Second, as B&W stresses again and again, this is not the
“last word” on the topic (53). But, to my eyes it is a very good first word. In
contrast to many computational approaches to parsing and learning, it takes
linguistic theory seriously and considers its implications for performance. Let
me quote B&W:
…what we want to illustrate here is
not the final result but the method of study. We can assess the relative
strengths of parsability and learnability in this case, but only because we
have advanced specific models for each. These characterizations are still quite
specific, being grounded in particular linguistic theories. The results are
therefore quite unlike the formal learning theories of Gold (1967), or more
recently, of Osherson, Stob and Weinstein (1982) nor are they like the general
results obtained from the analysis of the parsability of formal languages.
Rather, they hold of a narrower class of languages that are already known to be
linguistically relevant. In this respect, what the theories lose in terms of
invariance over changes in linguistic theories, they gain in terms of
specificity.[5]
(58-9)
Thus, it offers a concrete way of motivating actually
proposed principles of FL/UG on computational grounds. In other words, it
offers a concrete way of exploring the SMT. Not bad for a 1987 paper that has
long been ignored. It’s time to go back to the future.
[1]
I still fondly recall a day in Potsdam several years ago when Greg Kobele
suggested in the question period after a talk I gave that any minimalist claims
to computational efficiency are unfounded (actually, he implied worse, BS being
what sprang to my mind). At any rate, Greg was right to push. The SMT posts are
an attempt to respond.
[2]
For trees that are not “perfectly balanced” (i.e. not as deep as wide) the
computational savings decline until they go to zero in simple left branching
sentences.
[3]
Epstein has noted this connection. Hornstein 2009 discusses it ad nauseum and it forms the basis of his
argument that all relations mediated by CC should be reduced to movement. This
includes pronominal binding. This unification of binding with movement is still
very controversial (i.e. only Kayne, Sandiway Fong, me and a couple of other
crazies think it possible) and cannot be considered as even nearly settled.
This said, the connections to B&W are intriguing.
[4]
Like real time parsing, I suspect degree 2 is too lax a standard. We likely
want something stricter, something along the lines of Lightfoot’s degree 0+
(main clauses plue a little bit).
[5]
This is important. Most formal work on language quite deliberately abstract
away from what linguists would consider the core phenomenon of interest: the
structure of Gs and UG. They results are general because they are not G/UG
dependent. But this is precisely what makes them the wrong way for
investigating G/UG properties and for exploring the SMT.

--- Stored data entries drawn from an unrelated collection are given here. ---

-- pv_equiv track=rewrite | github.com/e2izaveta/AS_Python_1sem | 1.1lab/main.py | count_favorable_outcomes
-- ===== SOURCE A (Python) =====
-- def count_favorable_outcomes(target_sum):
--     """
--     Подсчет количества элементарных исходов, когда сумма очков на двух кубиках равна target_sum
--
--     Args:
--         target_sum: целевая сумма очков
--
--     Returns:
--         count: количество благоприятных исходов
--         outcomes: список благоприятных исходов в виде кортежей (первый бросок, второй бросок)
--     """
--     count = 0
--     outcomes = []
--
--     # Перебираем все возможные результаты первого броска (от 1 до 6)
--     for first_roll in range(1, 7):
--         # Перебираем все возможные результаты второго броска (от 1 до 6)
--         for second_roll in range(1, 7):
--             # Проверяем, равна ли сумма целевому значению
--             if first_roll + second_roll == target_sum:
--                 count += 1
--                 outcomes.append((first_roll, second_roll))
--
--     return count, outcomes
-- ===== SOURCE B (Python) =====
-- def count_favorable_outcomes(target_sum):
--     lo = max(1, target_sum - 6)
--     hi = min(6, target_sum - 1)
--     outcomes = [(i, target_sum - i) for i in range(lo, hi + 1)]
--     return len(outcomes), outcomes
-- ===== Notes on version B (the rewrite author's own statement) =====
-- stated objective: simpler
-- what changed: Replaces the nested 6x6 scan by a closed form: the valid first rolls form the contiguous interval [max(1, target_sum-6), min(6, target_sum-1)], so the outcome list is built directly as a range comprehension and the count is its length.
import Mathlib
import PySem

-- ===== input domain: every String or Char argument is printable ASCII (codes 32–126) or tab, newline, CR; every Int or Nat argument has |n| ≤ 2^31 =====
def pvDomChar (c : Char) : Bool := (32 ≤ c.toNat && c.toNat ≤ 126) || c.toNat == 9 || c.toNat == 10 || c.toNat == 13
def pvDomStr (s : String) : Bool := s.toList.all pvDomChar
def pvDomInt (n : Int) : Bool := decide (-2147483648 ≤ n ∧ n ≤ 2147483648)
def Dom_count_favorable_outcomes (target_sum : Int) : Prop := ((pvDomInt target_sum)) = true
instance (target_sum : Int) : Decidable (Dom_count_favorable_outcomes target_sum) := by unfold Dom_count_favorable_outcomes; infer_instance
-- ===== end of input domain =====

-- B computes the outcome list in closed form from the interval of valid first rolls; objective: simpler.
-- ===== PORT A =====
def count_favorable_outcomes (target_sum : Int) : Int × (List (Int × Int)) :=
  (PySem.List.pyRange 1 7 1).foldl (fun st first_roll =>
    (PySem.List.pyRange 1 7 1).foldl (fun st second_roll =>
      if first_roll + second_roll = target_sum then
        (st.1 + 1, st.2 ++ [(first_roll, second_roll)])
      else st) st) (0, [])

-- ===== PORT B =====
def count_favorable_outcomes_alt (target_sum : Int) : Int × (List (Int × Int)) :=
  let lo := max 1 (target_sum - 6)
  let hi := min 6 (target_sum - 1)
  let outcomes := (PySem.List.pyRange lo (hi + 1) 1).map (fun i => (i, target_sum - i))
  ((outcomes.length : Int), outcomes)

-- ===== PRECONDITION & SPEC =====
def Spec_count_favorable_outcomes (target_sum : Int) (out : Int × (List (Int × Int))) : Prop := out = count_favorable_outcomes_alt target_sum
instance (target_sum : Int) (out : Int × (List (Int × Int))) : Decidable (Spec_count_favorable_outcomes target_sum out) := by unfold Spec_count_favorable_outcomes; infer_instance

-- ===== CLAIM (what is proved, stated in full; the proofs are below) =====
def Claim_equal_count_favorable_outcomes : Prop := ∀ (target_sum : Int), Dom_count_favorable_outcomes target_sum → Spec_count_favorable_outcomes target_sum (count_favorable_outcomes target_sum)

-- ===== LEMMAS AND PROOFS =====
lemma pv_fold_id {α β : Type} (l : List α) (f : β → α → β) (st : β)
    (h : ∀ s a, a ∈ l → f s a = s) : l.foldl f st = st := by
  induction l generalizing st with
  | nil => rfl
  | cons x xs ih =>
      rw [List.foldl_cons, h st x (List.mem_cons_self ..)]
      exact ih st (fun s a ha => h s a (List.mem_cons_of_mem _ ha))

lemma pvA_off (t : Int) (hlt : t < 2 ∨ 12 < t) : count_favorable_outcomes t = (0, []) := by
  unfold count_favorable_outcomes
  apply pv_fold_id
  intro s a ha
  apply pv_fold_id
  intro s2 b hb
  have h1 := PySem.List.mem_pyRange_one.mp ha
  have h2 := PySem.List.mem_pyRange_one.mp hb
  rw [if_neg (by omega)]

lemma pvB_off (t : Int) (hlt : t < 2 ∨ 12 < t) : count_favorable_outcomes_alt t = (0, []) := by
  unfold count_favorable_outcomes_alt
  have h : PySem.List.pyRange (max 1 (t - 6)) (min 6 (t - 1) + 1) 1 = [] := by
    rw [PySem.List.pyRange_one]
    have : (min 6 (t - 1) + 1 - max 1 (t - 6)).toNat = 0 := by omega
    simp [this]
  simp [h]

-- ===== VERDICT (by name: the statement is the Claim_ definition above) =====
set_option maxHeartbeats 1600000 in
theorem count_favorable_outcomes_spec : Claim_equal_count_favorable_outcomes := by
  intro t _
  unfold Spec_count_favorable_outcomes
  by_cases hin : 2 ≤ t ∧ t ≤ 12
  · obtain ⟨h1, h2⟩ := hin
    interval_cases t <;> decide
  · have h : t < 2 ∨ 12 < t := by omega
    rw [pvA_off t h, pvB_off t h]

There is a counter argument, that by going specific
one is committing hostages to the caprice of theory. There are days where I
would sympathize with this. However, as I’ve not yet gone tired of repeating,
the rate of real theoretical change
within GG is far slower than generally believed. For example, as I noted in the
main body of the post, modern theory is often closely related to old proposals
(e.g. phases/subjacency or CC/EC). This means that theory change is not quite
as radical as often advertised and so the effects of going specific not nearly
as baleful as often feared. This said, I
need not be so categorical. General results are not to be pooh-poohed just
because they are general. However, as regards the SMT, to the degree that
formal results are not based in grammatically specific concepts, to that degree
they will not be useful for SMT purposes. So, if you are interested in the SMT,
B&W is the right way to go.
An aside: the branch of CS that that B&W take to
be of relevance to their discussion is compiler theory, a branch of CS which
gets its hand dirty with the nitty gritty details.